I really don't think what oil was in the motor 30 years ago when it was last run is of any relevance at all, even if you could figure it out. Would you go try to find some old stock somewhere? If it had Pennzoil 30 weight in it in 1980, do you think the can - oops - plastic jug - you find in Walmart today would remotely be the same?

I have brought back several old ones that sat for years with good success. I've pulled the pans, cleaned out massive amounts of sludge, put them back on and filled with modern detergent oil. They smoked for an hour or two, cleaned up and after a couple hours running, quit smoking and did fine. (I used Rotella 15 w 40)

Point #1: there is usually great amounts of sludge in the bottom of the pan, you don't want to pump it into the motor. While it may be true it accumulated over time while it was used, it's not fresh and may now have moisture mixed in. A pan gasket cost less than the oil you're putting in, it's just not sensible to bypass this.

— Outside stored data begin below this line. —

-- ===== VERDICT (by name: the statement is the Claim_ definition above) =====
theorem get_dict_organs_by_cell_type_spec : Claim_equal_get_dict_organs_by_cell_type := by
  intro d organs _ hpre
  obtain ⟨hnd, hdisj⟩ := hpre
  unfold Spec_get_dict_organs_by_cell_type get_dict_organs_by_cell_type get_dict_organs_by_cell_type_alt
  simp only []
  rcases hdisj with rfl | hne
  · -- no organs: both sides are the empty dict
    simp only [List.foldl_nil]
    rw [pvFillB_empty]
  · -- general case: compare the two outer dicts key by key
    rw [pvPortA_closed d organs PySem.Dict.empty (by simp [PySem.Dict.keys_empty]) hnd hne]
    set resA := organs.foldl (fun a g => a.insert g (pvBucket d g))
      (PySem.Dict.empty : PySem.Dict String (PySem.Dict String (List String))) with hresA
    set init := organs.foldl (fun acc organ => acc.insert organ PySem.Dict.empty)
      (PySem.Dict.empty : PySem.Dict String (PySem.Dict String (List String))) with hinit
    set resB := List.foldl (fun acc kv =>
        if acc.contains (PySem.Str.slice kv.1 none (some 1)) then
          acc.modify (PySem.Str.slice kv.1 none (some 1)) PySem.Dict.empty (fun inner => inner.insert kv.1 kv.2)
        else acc) init d with hresB
    have hkA : resA.keys = PySem.Set.ofList organs := pvResA_keys d organs
    have hkB : resB.keys = PySem.Set.ofList organs := by
      rw [hresB, pvFillB_keys, hinit, pvInit_keys]
    have hnA : resA.keys.Nodup := by rw [hkA]; exact PySem.Set.nodup_ofList organs
    have hnB : resB.keys.Nodup := by rw [hkB]; exact PySem.Set.nodup_ofList organs
    have hitems : resA.items = resB.items := by
      rw [PySem.Dict.items_eq_map_keys resA hnA PySem.Dict.empty,
        PySem.Dict.items_eq_map_keys resB hnB PySem.Dict.empty, hkA, hkB]
      apply List.map_congr_left
      intro o ho
      have hom : o ∈ organs := (PySem.Set.mem_ofList organs o).mp ho
      have hgA : resA.getD o PySem.Dict.empty = pvBucket d o := by
        rw [hresA, pvGetD_foldl_insert_value, if_pos hom]
      have hco : init.contains o = true := by
        rw [PySem.Dict.contains_iff_mem_keys, hinit, pvInit_keys]; exact ho
      have hgB : resB.getD o PySem.Dict.empty = pvBucket d o := by
        rw [hresB, pvFillB_getD, pvInit_getD organs PySem.Dict.empty o (by simp)]
        unfold pvBucket
        congr 1
        apply List.filter_congr
        intro kv _
        simp [hco]
      rw [hgA, hgB]
    rw [hitems]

Point #2: I believe that the new high detergent oil loosens the varnish and other things that keep the rings from sealing well. I have no proof of this, but my experience is compatible with this theory. It's true it'll put this crud in your oil, but at least you can get it out of your motor by just removing the plug. If you feel non detergent is the way to go, after it's had time to get this stuff loosened and in the oil, go back to non detergent. If you want to clean it more, put a can of ATF in instead of one quart of oil. That really increases the detergent.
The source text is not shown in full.